Regehr shares data obtained through the Freedom of Information Act showing 316 "fast walker" detections recorded between 1973 and 1992 by geosynchronous orbit sensors. These objects displayed time-intensity profiles that could not be matched to any known aircraft or natural phenomena. He also describes a 1964 incident in which an Atlas F ICBM launched from Vandenberg was filmed being destroyed by a UFO that circled it and fired light beams at the missile. The Soviet Union expressed concern that mass UFO transitions could trigger false identification as a missile attack.

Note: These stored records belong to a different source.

-- pv_equiv track=rewrite | github.com/pypi-data/pypi-mirror-23 | packages/immagine/immagine-0.7.tar.gz/immagine-0.7/src/new_thumbnailer.py | sparse_iterator
-- ===== SOURCE A (Python) =====
-- def sparse_iterator(items, num_steps):
--     '''Sparse iteration over `items`. Every element of the list `items` is
--     returned exactly once, but with a different order which can be tweaked by
--     changing `num_steps`. The i-th invocation of the iterator roughly returns
--     items[i*len(items)//num_steps].
--     '''
--     assert num_steps >= 1
--     items = list(items)
--     idx = 0
--     while items:
--         if idx >= len(items):
--             idx = idx % len(items)
--         yield items[idx]
--         items.pop(idx)
--         idx += len(items) // num_steps
-- ===== SOURCE B (Python) =====
-- def sparse_iterator(items, num_steps):
--     '''Sparse iteration over `items`, reimplemented in two phases: first the
--     positions within the shrinking list are computed by pure arithmetic,
--     then each position is mapped back to an index into the original list,
--     without ever mutating a list.'''
--     assert num_steps >= 1
--     items = list(items)
--     n = len(items)
--     positions = []
--     idx = 0
--     for m in range(n, 0, -1):
--         j = idx % m
--         positions.append(j)
--         idx = j + (m - 1) // num_steps
--     for t, j in enumerate(positions):
--         o = j
--         for p in reversed(positions[:t]):
--             if o >= p:
--                 o += 1
--         yield items[o]
-- ===== Notes on version B (the rewrite author's own statement) =====
-- stated objective: alternative
-- what changed: B splits the work into two phases: it first computes the whole sequence of positions in the shrinking list by pure index arithmetic, then maps each position back to an index into the original (never mutated) list by undoing the earlier deletions, instead of A's single loop that pops from a mutable copy while iterating.
import Mathlib
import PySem

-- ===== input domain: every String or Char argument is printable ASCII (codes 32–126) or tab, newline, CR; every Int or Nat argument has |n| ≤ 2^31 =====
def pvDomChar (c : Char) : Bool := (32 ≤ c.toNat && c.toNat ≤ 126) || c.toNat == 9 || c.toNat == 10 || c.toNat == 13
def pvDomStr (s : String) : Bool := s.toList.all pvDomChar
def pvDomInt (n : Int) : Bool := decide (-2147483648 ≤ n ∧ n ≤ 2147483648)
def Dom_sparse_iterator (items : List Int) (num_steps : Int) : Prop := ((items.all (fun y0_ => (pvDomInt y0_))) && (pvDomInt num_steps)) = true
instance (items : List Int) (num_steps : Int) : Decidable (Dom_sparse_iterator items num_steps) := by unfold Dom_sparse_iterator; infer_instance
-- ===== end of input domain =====

-- B replaces A's destructive loop (pop from a mutable copy while iterating) by two phases:
-- pure index arithmetic producing the positions in the shrinking list, then a back-mapping of
-- each position through the earlier deletions to an index into the original, unmutated list.
-- Equivalence of the RETURN value (the list of yielded elements) is proved for num_steps >= 1
-- (A's assert raises otherwise).

-- ===== PORT A =====
-- A's while-loop, totalized by fuel = length of the remaining list (each iteration pops one element)
def pvLoopA (num_steps : Int) : Nat → List Int → Int → List Int
  | 0, _, _ => []
  | _ + 1, [], _ => []
  | fuel + 1, x :: xs, idx =>
    let idx2 := if idx ≥ ((x :: xs).length : Int) then PySem.Int.mod idx ((x :: xs).length : Int) else idx
    match PySem.List.pop? (x :: xs) idx2 with
    | none => []   -- IndexError: unreachable here (idx2 is a nonnegative remainder)
    | some (y, rest) => y :: pvLoopA num_steps fuel rest (idx2 + PySem.Int.floordiv (rest.length : Int) num_steps)

def sparse_iterator (items : List Int) (num_steps : Int) : List Int :=
  -- 'assert num_steps >= 1' raises for num_steps < 1: excluded by Pre_
  if 1 ≤ num_steps then pvLoopA num_steps items.length items 0 else []

-- ===== PORT B =====
-- phase 1 body: j = idx % m; positions.append(j); idx = j + (m - 1) // num_steps
def pvPhase1Step (num_steps : Int) (st : List Int × Int) (m : Int) : List Int × Int :=
  let j := PySem.Int.mod st.2 m
  (st.1 ++ [j], j + PySem.Int.floordiv (m - 1) num_steps)

-- phase 2 body: if o >= p: o += 1
def pvBackStep (o p : Int) : Int := if o ≥ p then o + 1 else o

def sparse_iterator_alt (items : List Int) (num_steps : Int) : List Int :=
  if 1 ≤ num_steps then
    let positions := ((PySem.List.pyRange (items.length : Int) 0 (-1)).foldl (pvPhase1Step num_steps) ([], 0)).1
    (PySem.List.enumerate positions 0).map (fun tj =>
      let o := ((PySem.List.slice positions none (some tj.1)).reverse).foldl pvBackStep tj.2
      PySem.List.pyGetD items o 0)
  else []

-- ===== PRECONDITION & SPEC =====
-- Pre_ excludes exactly num_steps < 1, on which A's 'assert num_steps >= 1' raises AssertionError.
def Pre_sparse_iterator (items : List Int) (num_steps : Int) : Prop := 1 ≤ num_steps
instance (items : List Int) (num_steps : Int) : Decidable (Pre_sparse_iterator items num_steps) := by unfold Pre_sparse_iterator; infer_instance
def pvWitness_sparse_iterator : List Int × Int := ([5, -3, 7, 7, 0], 2)

def Spec_sparse_iterator (items : List Int) (num_steps : Int) (out : List Int) : Prop := out = sparse_iterator_alt items num_steps
instance (items : List Int) (num_steps : Int) (out : List Int) : Decidable (Spec_sparse_iterator items num_steps out) := by unfold Spec_sparse_iterator; infer_instance

-- ===== CLAIM (what is proved, stated in full; the proofs are below) =====
def Claim_equal_sparse_iterator : Prop := ∀ (items : List Int) (num_steps : Int), Dom_sparse_iterator items num_steps → Pre_sparse_iterator items num_steps → Spec_sparse_iterator items num_steps (sparse_iterator items num_steps)

-- ===== LEMMAS AND PROOFS =====

-- Nat-level model shared by both sides
def pvPosSeq (k : Nat) : Nat → Nat → List Nat
  | 0, _ => []
  | m + 1, idx => idx % (m + 1) :: pvPosSeq k m (idx % (m + 1) + m / k)

def pvBackStepN (o p : Nat) : Nat := if p ≤ o then o + 1 else o

def pvBackN (ps : List Nat) (j : Nat) : Nat := ps.reverse.foldl pvBackStepN j

def pvEraseF (items : List Int) (ps : List Nat) : List Int :=
  ps.foldl (fun l p => l.eraseIdx p) items

def pvOutB (items : List Int) : List Nat → List Nat → List Int
  | _, [] => []
  | ps, j :: rest => items.getD (pvBackN ps j) 0 :: pvOutB items (ps ++ [j]) rest

-- back-mapping through the deletions is exact, position by position
theorem pv_get_eraseF (items : List Int) (ps : List Nat) (j : Nat) :
    (pvEraseF items ps)[j]? = items[pvBackN ps j]? := by
  induction ps using List.reverseRecOn generalizing j with
  | nil => simp [pvEraseF, pvBackN]
  | append_singleton ps p ih =>
    have h1 : pvEraseF items (ps ++ [p]) = (pvEraseF items ps).eraseIdx p := by
      simp [pvEraseF]
    have h2 : pvBackN (ps ++ [p]) j = pvBackN ps (pvBackStepN j p) := by
      simp [pvBackN]
    rw [h1, h2, List.getElem?_eraseIdx, ← ih]
    unfold pvBackStepN
    split_ifs with h h' h' <;> (try rfl) <;> omega

-- one-step unfolding of A's loop on a nonempty list
theorem pvLoopA_cons (k : Int) (fuel : Nat) (x : Int) (xs : List Int) (idx : Int) :
    pvLoopA k (fuel + 1) (x :: xs) idx =
      (match PySem.List.pop? (x :: xs)
          (if idx ≥ ((x :: xs).length : Int) then PySem.Int.mod idx ((x :: xs).length : Int) else idx) with
      | none => []
      | some (y, rest) => y :: pvLoopA k fuel rest
          ((if idx ≥ ((x :: xs).length : Int) then PySem.Int.mod idx ((x :: xs).length : Int) else idx)
            + PySem.Int.floordiv (rest.length : Int) k)) := rfl

-- main induction: A's loop on the current list = B's back-mapped output
theorem pv_main (items : List Int) (k : Nat) :
    ∀ (m : Nat) (ps : List Nat) (idx : Nat), (pvEraseF items ps).length = m →
      pvLoopA (k : Int) m (pvEraseF items ps) (idx : Int) = pvOutB items ps (pvPosSeq k m idx) := by
  intro m
  induction m with
  | zero =>
    intro ps idx hlen
    rw [List.length_eq_zero_iff.mp hlen]
    rfl
  | succ m ih =>
    intro ps idx hlen
    obtain ⟨x, xs, hcons⟩ : ∃ x xs, pvEraseF items ps = x :: xs := by
      cases h : pvEraseF items ps with
      | nil => rw [h] at hlen; simp at hlen
      | cons a as => exact ⟨a, as, rfl⟩
    rw [hcons] at hlen ⊢
    have hjlt : idx % (m + 1) < m + 1 := Nat.mod_lt _ (Nat.succ_pos m)
    have hjl : idx % (m + 1) < (x :: xs).length := hlen ▸ hjlt
    have hidx2 : (if (idx : Int) ≥ ((x :: xs).length : Int) then
        PySem.Int.mod (idx : Int) ((x :: xs).length : Int) else (idx : Int))
        = ((idx % (m + 1) : Nat) : Int) := by
      rw [hlen]
      split_ifs with h
      · exact PySem.Int.mod_natCast idx (m + 1)
      · have hlt : idx < m + 1 := by omega
        rw [Nat.mod_eq_of_lt hlt]
    have hpop := PySem.List.pop?_natCast (x :: xs) (idx % (m + 1)) hjl
    rw [pvLoopA_cons, hidx2, hpop]
    dsimp only
    have hrestlen : ((x :: xs).eraseIdx (idx % (m + 1))).length = m := by
      rw [List.length_eraseIdx_of_lt hjl, hlen]
      omega
    rw [hrestlen, PySem.Int.floordiv_natCast m k]
    rw [show ((idx % (m + 1) : Nat) : Int) + ((m / k : Nat) : Int)
        = (((idx % (m + 1) + m / k : Nat)) : Int) by push_cast; ring]
    have hrest : (x :: xs).eraseIdx (idx % (m + 1)) = pvEraseF items (ps ++ [idx % (m + 1)]) := by
      rw [← hcons]; simp [pvEraseF]
    rw [hrest, ih _ _ (by rw [← hrest]; exact hrestlen)]
    rw [show pvPosSeq k (m + 1) idx
        = idx % (m + 1) :: pvPosSeq k m (idx % (m + 1) + m / k) from rfl]
    rw [show pvOutB items ps (idx % (m + 1) :: pvPosSeq k m (idx % (m + 1) + m / k))
        = items.getD (pvBackN ps (idx % (m + 1))) 0
          :: pvOutB items (ps ++ [idx % (m + 1)]) (pvPosSeq k m (idx % (m + 1) + m / k)) from rfl]
    congr 1
    have hget := pv_get_eraseF items ps (idx % (m + 1))
    rw [hcons, List.getElem?_eq_getElem hjl] at hget
    rw [List.getD_eq_getElem?_getD, ← hget]
    simp

-- phase 1 of B computes (the Int casts of) pvPosSeq
theorem pv_phase1 (k : Nat) :
    ∀ (n : Nat) (acc : List Int) (idx : Nat),
      ((PySem.List.pyRange (n : Int) 0 (-1)).foldl (pvPhase1Step (k : Int)) (acc, (idx : Int))).1
        = acc ++ (pvPosSeq k n idx).map (fun x : Nat => (x : Int)) := by
  intro n
  induction n with
  | zero =>
    intro acc idx
    rw [PySem.List.pyRange_neg_one_eq_nil (by norm_num)]
    simp [pvPosSeq]
  | succ n ih =>
    intro acc idx
    rw [PySem.List.pyRange_neg_one_cons (by exact_mod_cast Nat.succ_pos n), List.foldl_cons]
    rw [show (((n + 1 : Nat) : Int)) - 1 = ((n : Nat) : Int) by push_cast; ring]
    have hstep : pvPhase1Step (k : Int) (acc, (idx : Int)) (((n + 1 : Nat) : Int))
        = (acc ++ [((idx % (n + 1) : Nat) : Int)], ((idx % (n + 1) + n / k : Nat) : Int)) := by
      unfold pvPhase1Step
      rw [PySem.Int.mod_natCast idx (n + 1)]
      rw [show (((n + 1 : Nat) : Int)) - 1 = ((n : Nat) : Int) by push_cast; ring]
      rw [PySem.Int.floordiv_natCast n k]
      dsimp only
      rw [show ((idx % (n + 1) : Nat) : Int) + ((n / k : Nat) : Int)
          = ((idx % (n + 1) + n / k : Nat) : Int) by push_cast; ring]
    rw [hstep, ih]
    rw [show pvPosSeq k (n + 1) idx = idx % (n + 1) :: pvPosSeq k n (idx % (n + 1) + n / k) from rfl]
    simp

-- the Int fold of phase 2 is the cast of the Nat fold
theorem pv_castFold : ∀ (l : List Nat) (j : Nat),
    (l.map (fun x : Nat => (x : Int))).foldl pvBackStep (j : Int) = ((l.foldl pvBackStepN j : Nat) : Int) := by
  intro l
  induction l with
  | nil => intro j; rfl
  | cons p l ih =>
    intro j
    simp only [List.map_cons, List.foldl_cons]
    have : pvBackStep (j : Int) ((p : Nat) : Int) = ((pvBackStepN j p : Nat) : Int) := by
      unfold pvBackStep pvBackStepN
      split_ifs with h h' h' <;> omega
    rw [this, ih]

-- phase 2 of B, over the suffix of positions starting at preN.length, is pvOutB
theorem pv_phase2 (items : List Int) : ∀ (restN preN : List Nat),
    (PySem.List.enumerate (restN.map (fun x : Nat => (x : Int))) ((preN.length : Nat) : Int)).map
      (fun tj =>
        PySem.List.pyGetD items
          (((PySem.List.slice ((preN ++ restN).map (fun x : Nat => (x : Int))) none (some tj.1)).reverse).foldl pvBackStep tj.2) 0)
    = pvOutB items preN restN := by
  intro restN
  induction restN with
  | nil => intro preN; simp [pvOutB]
  | cons j rest ih =>
    intro preN
    rw [List.map_cons, PySem.List.enumerate_cons, List.map_cons]
    have hslice : PySem.List.slice ((preN ++ j :: rest).map (fun x : Nat => (x : Int))) none
        (some ((preN.length : Nat) : Int)) = preN.map (fun x : Nat => (x : Int)) := by
      rw [PySem.List.slice_to_natCast]
      rw [List.map_append]
      rw [List.take_left' (by simp)]
    have hhead : PySem.List.pyGetD items
        (((PySem.List.slice ((preN ++ j :: rest).map (fun x : Nat => (x : Int))) none
            (some ((preN.length : Nat) : Int))).reverse).foldl pvBackStep ((j : Nat) : Int)) 0
        = items.getD (pvBackN preN j) 0 := by
      rw [hslice, ← List.map_reverse, pv_castFold]
      rw [show (preN.reverse.foldl pvBackStepN j) = pvBackN preN j from rfl]
      exact PySem.List.pyGetD_natCast items (pvBackN preN j) 0
    have htail : (PySem.List.enumerate (rest.map (fun x : Nat => (x : Int))) (((preN.length : Nat) : Int) + 1)).map
        (fun tj =>
          PySem.List.pyGetD items
            (((PySem.List.slice ((preN ++ j :: rest).map (fun x : Nat => (x : Int))) none (some tj.1)).reverse).foldl pvBackStep tj.2) 0)
        = pvOutB items (preN ++ [j]) rest := by
      have hlen : (((preN.length : Nat) : Int) + 1) = (((preN ++ [j]).length : Nat) : Int) := by
        simp
      have happ : preN ++ j :: rest = (preN ++ [j]) ++ rest := by simp
      rw [hlen, happ]
      exact ih (preN ++ [j])
    rw [hhead, htail]
    rfl

-- ===== VERDICT (by name: the statement is the Claim_ definition above) =====
theorem sparse_iterator_spec : Claim_equal_sparse_iterator := by
  intro items num_steps _ hpre
  unfold Spec_sparse_iterator sparse_iterator sparse_iterator_alt
  have hpre' : 1 ≤ num_steps := hpre
  rw [if_pos hpre', if_pos hpre']
  set k : Nat := num_steps.toNat with hkdef
  have hkk : (k : Int) = num_steps := Int.toNat_of_nonneg (by omega)
  have hk1 : 1 ≤ k := by omega
  have hA : pvLoopA num_steps items.length items 0
      = pvOutB items [] (pvPosSeq k items.length 0) := by
    have := pv_main items k items.length [] 0 (by simp [pvEraseF])
    rw [hkk] at this
    simpa [pvEraseF] using this
  have hpos : ((PySem.List.pyRange (items.length : Int) 0 (-1)).foldl (pvPhase1Step num_steps) ([], 0)).1
      = (pvPosSeq k items.length 0).map (fun x : Nat => (x : Int)) := by
    have := pv_phase1 k items.length [] 0
    rw [hkk] at this
    simpa using this
  have hB := pv_phase2 items (pvPosSeq k items.length 0) []
  simp only [List.nil_append, List.length_nil, Nat.cast_zero] at hB
  rw [hA, hpos, hB]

Sims discusses his discovery of the pilots who intercepted UFOs over Washington, D.C. in 1952, revealing they were threatened into silence after landing. He describes collaboration with Regehr to correlate abduction cases with satellite detection data, potentially proving UFO presence at abduction locations during reported events. Both guests also question why Mars imagery appears deliberately degraded compared to known satellite capabilities.
Key Moments
Pre-air phone outages on both guests: Bell, Regehr, and Sims confirm on air that both guests' primary phones went dead simultaneously in the minutes before broadcast, on a topic about classified surveillance satellites and UFO data, forcing a switch to backup numbers.
Geosynchronous fast-walker detection by digital signature: Regehr describes how DSP-class geosynchronous satellites are non-imaging: they emit a digital signal from visual, infrared, and ultraviolet sensors that gets matched against a stored library of time-intensity profiles (flashbulb-vs-match analogy) to categorize what triggered the detection.
316 fast walkers logged from FOIA records 1973-1992: Regehr reads from the FOIA-derived database in his book: three fast-walker events in 1973, five in 1974, more accumulating through the late 1970s, with a near-full page of 1992 entries totaling 316 unaccounted detections across the 1973-1992 span.